Same here. That’s what I consider not giving details
Sure, but the users as a group might have different concerns (especially given various previous liars)
I agree that something like Moonlight’s 2-year age discrepancy (even if it weren’t accounted for, as it was) is no big thing. But little things can add up, so I’m not going to judge someone harshly just for taking note of a small discrepancy. Only for what they do with that observation.
That kind of detective work should be confined to PMs to mods and the Pit troll thread, that should go without saying. If D’Anconia had gone to the troll thread first, they would have been saved a bit of egg on their face, I think.
Honest question: what if someone asks something like “do 10-year olds still like Harry Potter?” In my response, I don’t want to reveal that I have a 10-year old daughter, so I reference “my niece” instead of a daughter.
It’s important information to demonstrate some level of authority. I think making up a niece or daughter completely to pretend I have authority would be absolutely wrong and worthy of a warning, but this kind of change seems fine to me. Am I off base?
Why do you have to reference any specific relationship at all? Just “the 10 y.o. in my family” does the same job, conveys the same “not just making this up” sense, and doesn’t reveal too much personal detail.
Although I have to say, personally, i find “I don’t want to reveal that I have a 10-year old daughter” to be a little on the paranoid side.
I’m of the opinion that credibility tends to speak for itself in an anonymous environment like this. There’s no such thing, really, as ‘establishing credibility’ on a message board just by saying you are what you are. Qadgop has told us that he’s a doctor at a prison, but he’s shown us by being a consistent and knowledgeable source of information on those topics for many years. The latter is much more important, and his posts would be useful (and obviously coming from a place of lived experience) even if he never made his job explicit.
If I saw a topic where I felt ‘establishing credibility’ via too-sensitive personal details was absolutely integral to thread participation, I would choose not to participate rather than lying.
Like I said above, I don’t think obfuscating personal details online is exactly a cardinal sin, but if you lose credibility or goodwill as a result you have nobody to blame but yourself. Distrusting a person because you find out they’ve been consistently lying to you is a very human reaction. And if I know you (the hypothetical you) are a consistent liar, why on earth should I believe you when you tell me that you only lie about certain things? How do I even begin to gauge that?

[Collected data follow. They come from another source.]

-- pv_equiv track=rewrite | github.com/matt-bendel/CINE-FM | CardiacFM/scripts/train_fm_model_global.py | choose_grid_from_P
-- ===== SOURCE A (Python) =====
-- import os, sys, math, time, importlib, yaml, warnings
-- from typing import Dict, Any, List, Tuple, Optional
--
-- def choose_grid_from_P(P: int) -> Tuple[int,int]:
--     """
--     Fallback when dataset doesn't give H/W: most-square (n1,n2) factorization with n1*n2=P.
--     """
--     best = (1, P)
--     best_diff = P - 1
--     r = int(math.sqrt(P))
--     for n1 in range(1, r+1):
--         if P % n1 == 0:
--             n2 = P // n1
--             if abs(n2 - n1) < best_diff:
--                 best = (n1, n2)
--                 best_diff = abs(n2 - n1)
--     return best  # (rows, cols)
-- ===== SOURCE B (Python) =====
-- import math
--
-- def choose_grid_from_P(P: int):
--     """
--     Most-square (n1, n2) factorization with n1*n2 = P.
--     Scan downward from int(sqrt(P)): the first divisor found is the largest
--     divisor <= sqrt(P), which gives the most-square pair directly.
--     """
--     r = int(math.sqrt(P))
--     for n1 in range(r, 0, -1):
--         if P % n1 == 0:
--             return (n1, P // n1)
--     return (1, P)
-- ===== Notes on version B (the rewrite author's own statement) =====
-- stated objective: simpler
-- what changed: B replaces A's full ascending sweep with a running best/best_diff accumulator by a downward scan from int(sqrt(P)) that returns at the first divisor found (the largest divisor below the square root is provably the most-square factor), falling back to the trivial factorization when the scan is empty.
import Mathlib
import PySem

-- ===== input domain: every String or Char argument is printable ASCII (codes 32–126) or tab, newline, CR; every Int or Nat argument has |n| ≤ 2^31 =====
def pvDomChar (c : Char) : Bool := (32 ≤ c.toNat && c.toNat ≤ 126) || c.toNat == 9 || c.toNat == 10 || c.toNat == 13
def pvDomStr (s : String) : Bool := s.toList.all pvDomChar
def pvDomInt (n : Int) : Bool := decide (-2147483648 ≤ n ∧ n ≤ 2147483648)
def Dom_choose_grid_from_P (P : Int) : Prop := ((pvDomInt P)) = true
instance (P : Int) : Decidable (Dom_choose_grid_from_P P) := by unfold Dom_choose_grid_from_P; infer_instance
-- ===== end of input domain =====

-- B replaces A's ascending sweep with a best/best_diff accumulator by a downward scan from
-- int(sqrt(P)) returning at the first divisor (objective: simpler).
-- Within Dom (P ≤ 2^31) int(math.sqrt(P)) = isqrt(P), modelled by Nat.sqrt on P.toNat.

-- ===== PORT A =====
def choose_grid_from_P (P : Int) : Int × Int :=
  let r : Int := ((Int.toNat P).sqrt : Nat)
  let st := (PySem.List.pyRange 1 (r + 1) 1).foldl
    (fun (s : (Int × Int) × Int) n1 =>
      if PySem.Int.mod P n1 = 0 then
        let n2 := PySem.Int.floordiv P n1
        if |n2 - n1| < s.2 then ((n1, n2), |n2 - n1|) else s
      else s)
    ((1, P), P - 1)
  st.1

-- ===== PORT B =====
-- descending loop `for n1 in range(r, 0, -1): if P % n1 == 0: return (n1, P // n1)`
def pvAltLoop (P : Int) : Nat → Option (Int × Int)
  | 0 => none
  | k + 1 =>
      if PySem.Int.mod P ((k : Int) + 1) = 0 then
        some (((k : Int) + 1), PySem.Int.floordiv P ((k : Int) + 1))
      else pvAltLoop P k

def choose_grid_from_P_alt (P : Int) : Int × Int :=
  match pvAltLoop P (Int.toNat P).sqrt with
  | some pr => pr
  | none => (1, P)

-- ===== PRECONDITION & SPEC =====
-- Pre_ excludes P < 0, on which both A and B raise ValueError in math.sqrt.
def Pre_choose_grid_from_P (P : Int) : Prop := 0 ≤ P
instance (P : Int) : Decidable (Pre_choose_grid_from_P P) := by unfold Pre_choose_grid_from_P; infer_instance
def pvWitness_choose_grid_from_P : Int := 12

def Spec_choose_grid_from_P (P : Int) (out : Int × Int) : Prop := out = choose_grid_from_P_alt P
instance (P : Int) (out : Int × Int) : Decidable (Spec_choose_grid_from_P P out) := by unfold Spec_choose_grid_from_P; infer_instance

-- ===== CLAIM (what is proved, stated in full; the proofs are below) =====
def Claim_equal_choose_grid_from_P : Prop := ∀ (P : Int), Dom_choose_grid_from_P P → Pre_choose_grid_from_P P → Spec_choose_grid_from_P P (choose_grid_from_P P)

-- ===== LEMMAS AND PROOFS =====

-- A's loop step
def pvStep (P : Int) (s : (Int × Int) × Int) (n1 : Int) : (Int × Int) × Int :=
  if PySem.Int.mod P n1 = 0 then
    let n2 := PySem.Int.floordiv P n1
    if |n2 - n1| < s.2 then ((n1, n2), |n2 - n1|) else s
  else s

lemma pvAltLoop_some {P : Int} {k : Nat} {m n : Int} (h : pvAltLoop P k = some (m, n)) :
    1 ≤ m ∧ m ≤ (k : Int) ∧ PySem.Int.mod P m = 0 ∧ n = PySem.Int.floordiv P m := by
  induction k with
  | zero => simp [pvAltLoop] at h
  | succ k ih =>
      unfold pvAltLoop at h
      split at h
      · rename_i hd
        rcases h with ⟨rfl, rfl⟩  -- some injective
        refine ⟨by push_cast; omega, by push_cast; omega, by simpa using hd, rfl⟩
      · obtain ⟨h1, h2, h3, h4⟩ := ih h
        exact ⟨h1, by push_cast; omega, h3, h4⟩

lemma pvAltLoop_isSome (P : Int) (k : Nat) (hk : 1 ≤ k) : (pvAltLoop P k).isSome := by
  induction k with
  | zero => omega
  | succ k ih =>
      unfold pvAltLoop
      split
      · simp
      · rename_i hd
        cases k with
        | zero =>
            exfalso; apply hd
            simp [PySem.Int.mod]
        | succ k => exact ih (by omega)

-- divisor ≤ sqrt gives a cofactor ≥ the divisor
lemma pv_div_ge {P d : Int} (hP : 0 ≤ P) (hd : 1 ≤ d) (hdd : d * d ≤ P) :
    d ≤ PySem.Int.floordiv P d := by
  rw [PySem.Int.le_floordiv_iff_mul_le (by omega)]
  exact hdd

-- floordiv antitone in the (positive) divisor, for P ≥ 0
lemma pv_floordiv_anti {P m d : Int} (hP : 0 ≤ P) (hm : 1 ≤ m) (hmd : m ≤ d) :
    PySem.Int.floordiv P d ≤ PySem.Int.floordiv P m := by
  have hd : (1:Int) ≤ d := le_trans hm hmd
  rw [PySem.Int.le_floordiv_iff_mul_le (by omega)]
  have h1 : PySem.Int.floordiv P d * d ≤ P := by
    have := PySem.Int.floordiv_mul_add_mod P d
    have hmod := PySem.Int.mod_nonneg P (b := d) (by omega)
    omega
  have h0 : 0 ≤ PySem.Int.floordiv P d := by
    rw [PySem.Int.le_floordiv_iff_mul_le (by omega)]; omega
  nlinarith

-- the invariant: A's fold state after n1 = 1..k equals B's candidate (with its diff)
lemma pv_inv (P : Int) (hP : 0 ≤ P) (k : Nat) (hk : (k : Int) * (k : Int) ≤ P) :
    (PySem.List.pyRange 1 ((k : Int) + 1) 1).foldl (pvStep P) ((1, P), P - 1) =
      match pvAltLoop P k with
      | some (m, n) => ((m, n), n - m)
      | none => ((1, P), P - 1) := by
  induction k with
  | zero =>
      simp [pvAltLoop, PySem.List.pyRange]
  | succ k ih =>
      have hk' : (k : Int) * (k : Int) ≤ P := by push_cast at hk ⊢; nlinarith
      have hrec := ih hk'
      have hpe : PySem.List.pyRange 1 (((k+1 : Nat) : Int) + 1) 1
          = PySem.List.pyRange 1 ((k : Int) + 1) 1 ++ [(k : Int) + 1] := by
        have h := PySem.List.pyRange_one_succ_right (a := 1) (b := (k : Int) + 1) (by omega)
        push_cast
        push_cast at h
        rw [add_comm] at h ⊢
        convert h using 2 <;> ring
      rw [hpe, List.foldl_append, hrec, List.foldl_cons, List.foldl_nil]
      conv_rhs => rw [pvAltLoop]
      have hd1 : (1 : Int) ≤ (k : Int) + 1 := by push_cast; omega
      have hdd : ((k : Int) + 1) * ((k : Int) + 1) ≤ P := by push_cast at hk ⊢; nlinarith
      by_cases hdiv : PySem.Int.mod P ((k : Int) + 1) = 0
      · -- k+1 divides P: A updates (unless k+1 = 1), B's pvAltLoop takes it
        rw [if_pos hdiv]
        have hge : (k : Int) + 1 ≤ PySem.Int.floordiv P ((k : Int) + 1) :=
          pv_div_ge hP hd1 hdd
        cases k with
        | zero =>
            -- n1 = 1: diff = P - 1, strict < fails; both sides are ((1,P), P-1)
            have hfl : PySem.Int.floordiv P 1 = P := by
              simpa using PySem.Int.floordiv_eq_ediv_of_pos (a := P) (b := 1) (by omega)
            cases h0 : pvAltLoop P 0 with
            | some pr => simp [pvAltLoop] at h0
            | none =>
                unfold pvStep
                rw [if_pos (by simpa using hdiv)]
                have hno : ¬ (|PySem.Int.floordiv P ((0:Nat) + 1 : Int) - ((0:Nat) + 1 : Int)| < (((1:Int), P), P - 1).2) := by
                  push_cast
                  rw [hfl]
                  exact not_lt.mpr (le_abs_self _)
                rw [if_neg (by simpa using hno)]
                push_cast
                rw [hfl]
        | succ k =>
            -- n1 = k+2 ≥ 2: a previous divisor exists and the new diff is strictly smaller
            cases hprev : pvAltLoop P (k+1) with
            | none =>
                exfalso
                have h1 := pvAltLoop_isSome P (k+1) (by omega)
                rw [hprev] at h1; simp at h1
            | some pr =>
                obtain ⟨m, n⟩ := pr
                obtain ⟨hm1, hmk, hmdvd, hn⟩ := pvAltLoop_some hprev
                have hanti : PySem.Int.floordiv P (((k+1 : Nat) : Int) + 1)
                    ≤ PySem.Int.floordiv P m := pv_floordiv_anti hP hm1 (by push_cast at hmk ⊢; omega)
                have hlt : |PySem.Int.floordiv P (((k+1 : Nat) : Int) + 1) - (((k+1 : Nat) : Int) + 1)| < n - m := by
                  rw [abs_of_nonneg (by omega), hn]
                  omega
                unfold pvStep
                rw [if_pos hdiv, if_pos (by simpa using hlt), abs_of_nonneg (by omega)]
      · -- k+1 does not divide P: both sides are unchanged
        rw [if_neg hdiv]
        unfold pvStep
        rw [if_neg hdiv]

-- ===== VERDICT (by name: the statement is the Claim_ definition above) =====
theorem choose_grid_from_P_spec : Claim_equal_choose_grid_from_P := by
  intro P _ hP
  unfold Spec_choose_grid_from_P choose_grid_from_P choose_grid_from_P_alt
  have hsq : ((Int.toNat P).sqrt : Int) * ((Int.toNat P).sqrt : Int) ≤ P := by
    have h1 : ((((Int.toNat P).sqrt * (Int.toNat P).sqrt : Nat)) : Int) ≤ ((Int.toNat P : Nat) : Int) :=
      Int.ofNat_le.mpr (Nat.sqrt_le (Int.toNat P))
    push_cast at h1
    rw [Int.toNat_of_nonneg hP] at h1
    exact h1
  have h := pv_inv P hP (Int.toNat P).sqrt hsq
  show (List.foldl (pvStep P) ((1, P), P - 1) (PySem.List.pyRange 1 (((Int.toNat P).sqrt : Int) + 1) 1)).1 = _
  rw [h]
  cases hloop : pvAltLoop P (Int.toNat P).sqrt with
  | none => rfl
  | some pr => obtain ⟨m, n⟩ := pr; rfl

But if you say, “I have experience in these matters” and then - without any personal details - show me that you are knowledgeable and interesting? All to the good. I don’t need to know you have a daughter or a niece or a neighbor. Just be a cool human and tell me interesting things.
This is not about the rules. It’s about your comfort with your statements, and about how other posters might judge you if they realize your story is inconsistent in these ways.
Different posters will judge you by different standards. So at the end of the day, it comes back to what you are comfortable with.
I have a 10-year-old daughter. Add that to I am an attorney. Add to that I live in the Seattle area. Add enough identifying details, and anybody who wants to find you IRL will be able to.
Agreed.
You’re either credible or you’re not. You’re either trolling or you’re not.
Any focus on “misrepresentation” does nothing but begin constant witch-hunting, and it fosters a toxic culture.